*** Begin section ***

-- the defaultdict update on an existing key, seen on the items list.
theorem map_if_eq_set (its : List (Int × List Del)) (r : Int) (v : List Del) (j : Nat)
    (hj : j < its.length) (hr : (its[j]'hj).1 = r) (hnd : (its.map (·.1)).Nodup) :
    its.map (fun p => if p.1 == r then (r, v) else p) = its.set j (r, v) := by
  induction its generalizing j with
  | nil => simp at hj
  | cons p t ih =>
    rw [List.map_cons, List.nodup_cons] at hnd
    obtain ⟨hhead, hndt⟩ := hnd
    cases j with
    | zero =>
      simp only [List.getElem_cons_zero] at hr
      simp only [List.map_cons, hr, BEq.rfl, if_true, List.set_cons_zero]
      congr 1
      have : ∀ q ∈ t, (if q.1 == r then (r, v) else q) = q := by
        intro q hq
        have : q.1 ≠ r := by
          intro he
          refine hhead ?_
          have : p.1 = q.1 := by rw [hr, he]
          rw [this]
          exact List.mem_map_of_mem hq
        simp [this]
      rw [List.map_congr_left this]
      simp
    | succ j' =>
      simp only [List.length_cons, Nat.add_lt_add_iff_right] at hj
      simp only [List.getElem_cons_succ] at hr
      have hpr : p.1 ≠ r := by
        intro he
        have hrmem : r ∈ t.map (·.1) := by
          rw [← hr]; exact List.mem_map_of_mem (List.getElem_mem _)
        rw [he] at hhead
        exact hhead hrmem
      simp only [List.map_cons, List.set_cons_succ]
      rw [if_neg (by simpa using hpr)]
      congr 1
      exact ih j' hj hr hndt

theorem get?_mk_of_first (its : List (Int × List Del)) (r : Int) (j : Nat)
    (hj : j < its.length) (hr : (its[j]'hj).1 = r)
    (hfirst : ∀ j' : Nat, (h : j' < j) → (its[j']'(by omega)).1 ≠ r) :
    (PySem.Dict.mk its).get? r = some (its[j]'hj).2 := by
  induction its generalizing j with
  | nil => simp at hj
  | cons p t ih =>
    cases j with
    | zero =>
      simp only [List.getElem_cons_zero] at hr ⊢
      rw [PySem.Dict.get?_mk_cons, if_pos (by simpa using hr)]
    | succ j' =>
      have hpr : p.1 ≠ r := by simpa using hfirst 0 (Nat.succ_pos _)
      rw [PySem.Dict.get?_mk_cons, if_neg (by simpa using hpr)]
      simp only [List.length_cons, Nat.add_lt_add_iff_right] at hj
      simp only [List.getElem_cons_succ] at hr ⊢
      exact ih j' hj hr (fun j'' h => by simpa using hfirst (j''+1) (by omega))

-- the two grouping loops agree, given seen = first-occurrence table of the keys.
theorem group_eq (d : List Del) (n : Nat) :
    ∀ i parent (its : List (Int × List Del)) (seen : PySem.Dict Int Int),
    (its.map (·.1)).Nodup →
    (∀ r, seen.get? r = idxI (its.map (·.1)) r 0) →
    groupA d n i parent (PySem.Dict.mk its) = groupB d n i parent seen (its.map (·.2)) := by
  intro i parent its seen hnd hseen
  induction hfuel : n - i using Nat.strong_induction_on generalizing i parent its seen with
  | _ m ih =>
    rw [groupA, groupB]
    split
    · rename_i hi
      have hrec := fun its' seen' hnd' hseen' =>
        ih (n - (i+1)) (by omega) (i+1) (ufFind n parent (i : Int)).1 its' seen' hnd' hseen' rfl
      simp only []
      set r := (ufFind n parent (i : Int)).2 with hr
      set x := nthD d i with hx
      cases hidx : idxI (its.map (·.1)) r 0 with
      | some k =>
        rw [hseen r, hidx]
        simp only []
        obtain ⟨j, hk, hj, hkey, hfirst⟩ := idxI_some_spec _ _ _ _ hidx
        rw [List.length_map] at hj
        have hkey' : (its[j]'hj).1 = r := by
          have := hkey
          rwa [getElem!_pos _ _ (by simpa using hj), List.getElem_map] at this
        have hfirst' : ∀ j' : Nat, (h : j' < j) → (its[j']'(by omega)).1 ≠ r := by
          intro j' h
          have := hfirst j' h
          rwa [getElem!_pos _ _ (by simp; omega), List.getElem_map] at this
        have hget : (PySem.Dict.mk its).get? r = some (its[j]'hj).2 :=
          get?_mk_of_first its r j hj hkey' hfirst'
        have hcont : (PySem.Dict.mk its).contains r = true := by
          rw [PySem.Dict.contains_iff_mem_keys]
          show r ∈ (PySem.Dict.mk its).items.map (·.1)
          rw [← hkey']
          exact List.mem_map_of_mem (List.getElem_mem _)
        have hmod : (PySem.Dict.mk its).modify r [] (· ++ [x]) =
            PySem.Dict.mk (its.set j (r, (its[j]'hj).2 ++ [x])) := by
          apply PySem.Dict.ext
          show ((PySem.Dict.mk its).insert r _).items = _
          rw [PySem.Dict.items_insert_of_contains _ _ hcont]
          show its.map (fun p => if p.1 == r then (r, _) else p) = _
          rw [PySem.Dict.getD_eq_get?_getD, hget]
          exact map_if_eq_set its r _ j hj hkey' hnd
        rw [hmod]
        have hknat : k.toNat = j := by omega
        have hgetD : (its.map (·.2)).getD k.toNat [] = (its[j]'hj).2 := by
          rw [hknat, List.getD_eq_getElem _ _ (by simpa using hj), List.getElem_map]
        have hgroups : (its.map (·.2)).set k.toNat ((its.map (·.2)).getD k.toNat [] ++ [x]) =
            (its.set j (r, (its[j]'hj).2 ++ [x])).map (·.2) := by
          rw [hgetD, hknat, List.map_set]
        rw [hgroups]
        apply hrec
        · have : (its.set j (r, (its[j]'hj).2 ++ [x])).map (·.1) = its.map (·.1) := by
            rw [List.map_set]
            show (its.map (·.1)).set j r = _
            rw [← hkey']
            have : (its.map (·.1))[j]'(by simpa using hj) = (its[j]'hj).1 := List.getElem_map _
            rw [← this, List.set_getElem_self]
          rw [this]; exact hnd
        · intro r'
          have : (its.set j (r, (its[j]'hj).2 ++ [x])).map (·.1) = its.map (·.1) := by
            rw [List.map_set]
            show (its.map (·.1)).set j r = _
            rw [← hkey']
            have : (its.map (·.1))[j]'(by simpa using hj) = (its[j]'hj).1 := List.getElem_map _
            rw [← this, List.set_getElem_self]
          rw [this]; exact hseen r'
      | none =>
        rw [hseen r, hidx]
        simp only []
        have hnmem : r ∉ its.map (·.1) := (idxI_none_iff _ _ _).mp hidx
        have hcont : (PySem.Dict.mk its).contains r = false := by
          rw [← Bool.not_eq_true, PySem.Dict.contains_iff_mem_keys]
          exact hnmem
        have hget : (PySem.Dict.mk its).get? r = none := by
          rw [PySem.Dict.get?_eq_none_iff_not_mem_keys]
          exact hnmem
        have hmod : (PySem.Dict.mk its).modify r [] (· ++ [x]) =
            PySem.Dict.mk (its ++ [(r, [x])]) := by
          apply PySem.Dict.ext
          show ((PySem.Dict.mk its).insert r _).items = _
          rw [PySem.Dict.items_insert_of_not_contains _ _ hcont]
          rw [PySem.Dict.getD_eq_get?_getD, hget]
          rfl
        rw [hmod]
        have happ : (its.map (·.2)) ++ [[x]] = (its ++ [(r, [x])]).map (·.2) := by
          simp
        rw [happ]
        apply hrec
        · rw [List.map_append]
          simp only [List.map_cons, List.map_nil]
          rw [List.nodup_append]
          refine ⟨hnd, List.nodup_singleton _, ?_⟩
          intro a ha b hb
          simp only [List.mem_singleton] at hb
          rw [hb]
          exact fun heq => hnmem (heq ▸ ha)
        · intro r'
          rw [List.map_append]
          simp only [List.map_cons, List.map_nil]
          rw [PySem.Dict.get?_insert, idxI_append]
          by_cases hrr : r' = r
          · subst hrr
            rw [hidx]
            simp
          · rw [if_neg hrr, hseen r']
            cases hidx' : idxI (its.map (·.1)) r' 0 with
            | some k => rfl
            | none =>
              simp only []
              rw [if_neg (fun h => hrr h.symm)]
    · show (PySem.Dict.mk its).values = its.map (·.2)
      rfl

*** End section ***

* _WHAT THE TASK ASKS_
Say how many lines of the data hold the string "hhead", with no other words in your reply.

* _ANSWER TO THIS PROBLEM_
4